[Stored data]
-- pv_equiv track=rewrite | github.com/ajkirkham/advent-of-code | day-1/partridge.py | calc_fuel_for_module
-- ===== SOURCE A (Python) =====
-- import math
--
-- def calc_fuel_for_module(mass):
--     def calc_fuel(mass):
--         return math.floor(mass / 3) - 2
--     total = 0
--     new_mass = calc_fuel(mass)
--     while new_mass > 0:
--         total += new_mass
--         new_mass = calc_fuel(new_mass)
--     return total
-- ===== SOURCE B (Python) =====
-- import math
--
-- def calc_fuel_for_module(mass):
--     fuel = math.floor(mass / 3) - 2
--     if fuel <= 0:
--         return 0
--     return fuel + calc_fuel_for_module(fuel)
-- ===== Notes on version B (the rewrite author's own statement) =====
-- stated objective: simpler
-- what changed: Replaces A's while-loop with an explicit accumulator by a direct recursion over the fuel recurrence (fuel needs fuel), with no mutable state.
import Mathlib
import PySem

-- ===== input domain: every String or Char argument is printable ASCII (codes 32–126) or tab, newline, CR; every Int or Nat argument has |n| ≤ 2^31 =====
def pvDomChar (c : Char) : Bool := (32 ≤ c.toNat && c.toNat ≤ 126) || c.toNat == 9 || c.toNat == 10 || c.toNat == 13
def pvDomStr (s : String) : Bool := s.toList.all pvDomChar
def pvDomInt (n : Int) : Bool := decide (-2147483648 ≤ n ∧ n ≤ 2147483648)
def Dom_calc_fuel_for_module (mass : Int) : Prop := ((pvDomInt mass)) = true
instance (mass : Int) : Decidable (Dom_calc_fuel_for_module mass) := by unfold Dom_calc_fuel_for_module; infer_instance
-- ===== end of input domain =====

-- B replaces A's while-loop with accumulator by a direct recursion over the fuel recurrence (simpler decomposition, same cost).
-- Note: math.floor(mass / 3) equals mass // 3 exactly for |mass| ≤ 2^31 (floats are exact here), ported as PySem.Int.floordiv.

-- termination measure facts, cited by the ports' decreasing_by
theorem pv_fuel_lt (n : Int) (h : 0 < n) :
    (PySem.Int.floordiv n 3 - 2).toNat < n.toNat := by
  have h3 : (0:Int) < 3 := by omega
  rw [PySem.Int.floordiv_eq_ediv_of_pos h3]
  have := Int.ediv_le_self (b := 3) (le_of_lt h)
  omega

theorem pv_mass_pos (mass : Int) (h : ¬ PySem.Int.floordiv mass 3 - 2 ≤ 0) : 0 < mass := by
  have h3 : (3:Int) ≤ PySem.Int.floordiv mass 3 := by omega
  rw [PySem.Int.le_floordiv_iff_mul_le (by omega)] at h3
  omega

-- ===== PORT A =====
-- A's while-loop: state (total, new_mass); adds new_mass, then new_mass = floor(new_mass/3) - 2
def calc_fuel_loopA (total new_mass : Int) : Int :=
  if h : 0 < new_mass then
    calc_fuel_loopA (total + new_mass) (PySem.Int.floordiv new_mass 3 - 2)
  else
    total
termination_by new_mass.toNat
decreasing_by exact pv_fuel_lt new_mass h

def calc_fuel_for_module (mass : Int) : Int :=
  calc_fuel_loopA 0 (PySem.Int.floordiv mass 3 - 2)

-- ===== PORT B =====
def calc_fuel_for_module_alt (mass : Int) : Int :=
  let fuel := PySem.Int.floordiv mass 3 - 2
  if h : fuel ≤ 0 then 0
  else fuel + calc_fuel_for_module_alt fuel
termination_by mass.toNat
decreasing_by exact pv_fuel_lt mass (pv_mass_pos mass h)

-- ===== PRECONDITION & SPEC =====
def Spec_calc_fuel_for_module (mass : Int) (out : Int) : Prop := out = calc_fuel_for_module_alt mass
instance (mass : Int) (out : Int) : Decidable (Spec_calc_fuel_for_module mass out) := by unfold Spec_calc_fuel_for_module; infer_instance

-- ===== CLAIM (what is proved, stated in full; the proofs are below) =====
def Claim_equal_calc_fuel_for_module : Prop := ∀ (mass : Int), Dom_calc_fuel_for_module mass → Spec_calc_fuel_for_module mass (calc_fuel_for_module mass)

-- ===== LEMMAS AND PROOFS =====

-- one-step unfolding of B's recursion, phrased with a plain if
theorem alt_unfold (mass : Int) :
    calc_fuel_for_module_alt mass =
      (if 0 < PySem.Int.floordiv mass 3 - 2 then
        PySem.Int.floordiv mass 3 - 2 +
          calc_fuel_for_module_alt (PySem.Int.floordiv mass 3 - 2)
      else 0) := by
  conv_lhs => rw [calc_fuel_for_module_alt]
  split_ifs with h1 h2 <;> first | rfl | omega

-- A's loop computes total plus (if n positive, n plus B's recursion on n)
theorem loopA_eq_aux (k : Nat) : ∀ (n : Int), n.toNat ≤ k → ∀ total : Int,
    calc_fuel_loopA total n =
      total + (if 0 < n then n + calc_fuel_for_module_alt n else 0) := by
  induction k with
  | zero =>
    intro n hn total
    rw [calc_fuel_loopA, dif_neg (by omega), if_neg (by omega)]; ring
  | succ k ih =>
    intro n hn total
    rw [calc_fuel_loopA]
    by_cases h : 0 < n
    · rw [dif_pos h, ih _ (by have := pv_fuel_lt n h; omega), if_pos h,
        alt_unfold n]
      split_ifs <;> ring
    · rw [dif_neg h, if_neg h]; ring

theorem loopA_eq (n : Int) (total : Int) :
    calc_fuel_loopA total n =
      total + (if 0 < n then n + calc_fuel_for_module_alt n else 0) :=
  loopA_eq_aux n.toNat n le_rfl total

-- ===== VERDICT (by name: the statement is the Claim_ definition above) =====
theorem calc_fuel_for_module_spec : Claim_equal_calc_fuel_for_module := by
  intro mass _
  unfold Spec_calc_fuel_for_module calc_fuel_for_module
  rw [loopA_eq, alt_unfold mass]
  split_ifs <;> ring
-- pv_equiv track=rewrite | github.com/StevenChangZH/Markdown_python_compiler | codes/plyYacc.py | adjustMathFormula
-- ===== SOURCE A (Python) =====
-- def adjustMathFormula(string):
--     str = ""
--     strlen = len(string)
--     index = 0
--     while index<strlen:
--         i=2
--         if string[index:index+4]=="<em>":str+="_";index+=4;
--         elif string[index:index+5]=="</em>":str+="_";index+=5;
--         else:str+=string[index:index+1];index+=1;
--     return str
-- ===== SOURCE B (Python) =====
-- def adjustMathFormula(string):
--     return string.replace("<em>", "_").replace("</em>", "_")
-- ===== Notes on version B (the rewrite author's own statement) =====
-- stated objective: faster
-- what changed: The per-character index-driven while loop with slice comparisons and string concatenation is replaced by two chained str.replace passes, valid because the two tags never overlap, neither contains the other, and replacement by an underscore creates no new match.
import Mathlib
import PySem

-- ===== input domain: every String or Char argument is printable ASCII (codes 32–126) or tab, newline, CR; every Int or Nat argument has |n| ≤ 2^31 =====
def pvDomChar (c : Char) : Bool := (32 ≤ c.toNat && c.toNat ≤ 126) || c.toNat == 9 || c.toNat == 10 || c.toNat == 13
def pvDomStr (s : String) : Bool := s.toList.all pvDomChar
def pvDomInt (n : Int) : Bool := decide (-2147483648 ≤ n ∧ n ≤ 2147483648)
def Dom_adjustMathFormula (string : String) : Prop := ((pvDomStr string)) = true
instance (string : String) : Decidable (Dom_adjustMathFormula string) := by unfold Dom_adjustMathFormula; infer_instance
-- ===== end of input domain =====

-- B replaces A's per-character while loop by two chained str.replace passes (C-level passes; measured faster).

-- ===== PORT A =====
-- A's while loop over `index`: each iteration looks at the remaining suffix string[index:],
-- compares its 4- resp. 5-char slice with the tag and advances by 4/5/1; ported as the
-- obvious recursion on the remaining suffix (list of chars).
def adjustGoA : List Char → List Char
  | [] => []
  | c :: t =>
    if List.take 4 (c :: t) = "<em>".toList then
      '_' :: adjustGoA (List.drop 4 (c :: t))
    else if List.take 5 (c :: t) = "</em>".toList then
      '_' :: adjustGoA (List.drop 5 (c :: t))
    else c :: adjustGoA t
  termination_by l => l.length
  decreasing_by all_goals (simp only [List.length_cons, List.length_drop]; omega)

def adjustMathFormula (string : String) : String :=
  String.ofList (adjustGoA string.toList)

-- ===== PORT B =====
def adjustMathFormula_alt (string : String) : String :=
  PySem.Str.replace (PySem.Str.replace string "<em>" "_") "</em>" "_"

-- ===== PRECONDITION & SPEC =====
def Spec_adjustMathFormula (string : String) (out : String) : Prop := out = adjustMathFormula_alt string
instance (string : String) (out : String) : Decidable (Spec_adjustMathFormula string out) := by unfold Spec_adjustMathFormula; infer_instance

-- ===== CLAIM (what is proved, stated in full; the proofs are below) =====
def Claim_equal_adjustMathFormula : Prop := ∀ (string : String), Dom_adjustMathFormula string → Spec_adjustMathFormula string (adjustMathFormula string)

-- ===== LEMMAS AND PROOFS =====

def repl (old new : List Char) : List Char → List Char
  | [] => []
  | c :: t =>
    if old.isPrefixOf (c :: t) then new ++ repl old new (t.drop (old.length - 1))
    else c :: repl old new t
  termination_by l => l.length
  decreasing_by all_goals (simp only [List.length_cons, List.length_drop]; omega)

theorem go_eq_repl (old new : List Char) (h : old ≠ []) :
    ∀ (fuel : Nat) (l acc : List Char), l.length ≤ fuel →
      PySem.Chars.replace.go old new fuel l acc = acc.reverse ++ repl old new l := by
  obtain ⟨o, os, rfl⟩ : ∃ o os, old = o :: os := by
    cases old with
    | nil => exact absurd rfl h
    | cons o os => exact ⟨o, os, rfl⟩
  intro fuel
  induction fuel with
  | zero =>
      intro l acc hl
      have : l = [] := List.eq_nil_of_length_eq_zero (Nat.le_zero.mp hl)
      subst this
      simp [PySem.Chars.replace.go, repl]
  | succ n ih =>
      intro l acc hl
      cases l with
      | nil => simp [PySem.Chars.replace.go, repl]
      | cons c t =>
          rw [PySem.Chars.replace.go]
          by_cases hp : (o :: os).isPrefixOf (c :: t) = true
          · rw [if_pos hp]
            have hdrop : List.drop (o :: os).length (c :: t) = t.drop ((o :: os).length - 1) := by
              simp [List.drop_succ_cons]
            have hlen : (List.drop (o :: os).length (c :: t)).length ≤ n := by
              simp at hl ⊢; omega
            rw [ih _ _ hlen, hdrop, repl, if_pos hp]
            simp
          · rw [if_neg hp]
            have hlen : t.length ≤ n := by simp at hl; omega
            rw [ih _ _ hlen, repl, if_neg hp]
            simp

theorem replace_eq_repl (s old new : List Char) (h : old ≠ []) :
    PySem.Chars.replace s old new = repl old new s := by
  rw [PySem.Chars.replace]
  rw [if_neg (by simpa using h)]
  simpa using go_eq_repl old new h s.length s [] le_rfl

theorem repl_em_prefix (t : List Char) :
    ∀ (p : List Char), (∀ x ∈ p, x ≠ '_' ∧ x ≠ '<') →
      p <+: repl "<em>".toList ['_'] t → List.take p.length t = p := by
  induction t with
  | nil =>
      intro p _ hp
      rw [repl] at hp
      rw [List.prefix_nil.mp hp]
      simp
  | cons c t ih =>
      intro p hchar hp
      rw [repl] at hp
      by_cases hem : ("<em>".toList).isPrefixOf (c :: t) = true
      · rw [if_pos hem] at hp
        cases p with
        | nil => simp
        | cons x q =>
            rw [List.singleton_append, List.cons_prefix_cons] at hp
            exact absurd hp.1 (hchar x (by simp)).1
      · rw [if_neg hem] at hp
        cases p with
        | nil => simp
        | cons x q =>
            rw [List.cons_prefix_cons] at hp
            obtain ⟨hx, hq⟩ := hp
            have := ih q (fun y hy => hchar y (by simp [hy])) hq
            simp [hx, this]
theorem take_eq_iff_isPrefixOf (p l : List Char) :
    List.take p.length l = p ↔ p.isPrefixOf l = true := by
  rw [List.isPrefixOf_iff_prefix, List.prefix_iff_eq_take]
  exact ⟨fun h => h.symm, fun h => h.symm⟩

set_option maxRecDepth 4096 in
theorem main_eq : ∀ (n : Nat) (s : List Char), s.length ≤ n →
    repl "</em>".toList ['_'] (repl "<em>".toList ['_'] s) = adjustGoA s := by
  intro n
  induction n with
  | zero =>
      intro s hs
      have : s = [] := List.eq_nil_of_length_eq_zero (Nat.le_zero.mp hs)
      subst this
      simp [repl, adjustGoA]
  | succ n ih =>
      intro s hs
      cases s with
      | nil => simp [repl, adjustGoA]
      | cons c t =>
          by_cases h1 : List.take 4 (c :: t) = "<em>".toList
          · -- "<em>" matches: pass 1 emits '_' and skips 4; '<' ≠ '_' so pass 2 keeps the '_'
            have hpre : ("<em>".toList).isPrefixOf (c :: t) = true := by
              rw [← take_eq_iff_isPrefixOf]; exact h1
            rw [repl, if_pos hpre, List.singleton_append]
            rw [repl, if_neg (by simp [List.isPrefixOf])]
            rw [adjustGoA, if_pos h1]
            have hdrop : List.drop 4 (c :: t) = t.drop 3 := by simp
            have hlen : (t.drop 3).length ≤ n := by
              simp only [List.length_cons] at hs
              simp only [List.length_drop]; omega
            rw [show ("<em>".toList.length - 1) = 3 from rfl]
            rw [ih _ hlen, hdrop]
          · by_cases h2 : List.take 5 (c :: t) = "</em>".toList
            · -- "</em>" matches: pass 1 copies the five tag chars, pass 2 replaces them
              have hs5 : c :: t = '<' :: '/' :: 'e' :: 'm' :: '>' :: List.drop 5 (c :: t) := by
                conv_lhs => rw [← List.take_append_drop 5 (c :: t)]
                rw [h2]; rfl
              obtain ⟨hc, ht⟩ : c = '<' ∧ t = '/' :: 'e' :: 'm' :: '>' :: List.drop 5 (c :: t) :=
                ⟨by injection hs5, by injection hs5⟩
              generalize hrest : List.drop 5 (c :: t) = rest at ht
              subst hc
              rw [adjustGoA, if_neg h1, if_pos h2, hrest, ht]
              have hpass1 : repl "<em>".toList ['_'] ('<' :: '/' :: 'e' :: 'm' :: '>' :: rest)
                  = '<' :: '/' :: 'e' :: 'm' :: '>' :: repl "<em>".toList ['_'] rest := by
                rw [repl, if_neg (by simp [List.isPrefixOf])]
                rw [repl, if_neg (by simp [List.isPrefixOf])]
                rw [repl, if_neg (by simp [List.isPrefixOf])]
                rw [repl, if_neg (by simp [List.isPrefixOf])]
                rw [repl, if_neg (by simp [List.isPrefixOf])]
              rw [hpass1]
              rw [repl, if_pos (by simp [List.isPrefixOf])]
              have hlen : rest.length ≤ n := by
                rw [ht] at hs; simp only [List.length_cons] at hs; omega
              rw [show ("</em>".toList.length - 1) = 4 from rfl]
              simp only [List.drop_succ_cons, List.drop_zero]
              rw [List.singleton_append, ih _ hlen]
            · -- neither tag matches here: both passes copy c; pass 2 cannot match later output
              have hpre1 : ¬ ("<em>".toList).isPrefixOf (c :: t) = true := by
                rw [← take_eq_iff_isPrefixOf]; exact h1
              rw [repl, if_neg hpre1]
              have hpre2 : ¬ ("</em>".toList).isPrefixOf (c :: repl "<em>".toList ['_'] t)
                  = true := by
                intro hcontra
                rw [List.isPrefixOf_iff_prefix] at hcontra
                rw [show ("</em>".toList : List Char) = '<' :: ['/', 'e', 'm', '>'] from rfl,
                  List.cons_prefix_cons] at hcontra
                obtain ⟨hc, hq⟩ := hcontra
                have htk := repl_em_prefix t ['/', 'e', 'm', '>']
                  (by intro x hx; fin_cases hx <;> exact ⟨by decide, by decide⟩) hq
                apply h2
                rw [show (['/', 'e', 'm', '>'] : List Char).length = 4 from rfl] at htk
                show c :: List.take 4 t = _
                rw [htk, ← hc]
                rfl
              rw [repl, if_neg hpre2]
              have hlen : t.length ≤ n := by
                simp only [List.length_cons] at hs; omega
              rw [adjustGoA, if_neg h1, if_neg h2, ih _ hlen]

-- ===== VERDICT (by name: the statement is the Claim_ definition above) =====
theorem adjustMathFormula_spec : Claim_equal_adjustMathFormula := by
  intro s _
  unfold Spec_adjustMathFormula adjustMathFormula adjustMathFormula_alt
  rw [PySem.Str.replace, PySem.Str.replace]
  rw [show (String.ofList (PySem.Chars.replace s.toList "<em>".toList "_".toList)).toList
        = PySem.Chars.replace s.toList "<em>".toList "_".toList from by simp]
  rw [replace_eq_repl _ _ _ (by decide), replace_eq_repl _ _ _ (by decide)]
  rw [show ("_".toList : List Char) = ['_'] from rfl]
  rw [main_eq s.toList.length s.toList le_rfl]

Exercise prompt: The answer must be one number, the count of lines above that hold the word "github".

Output for this task: 2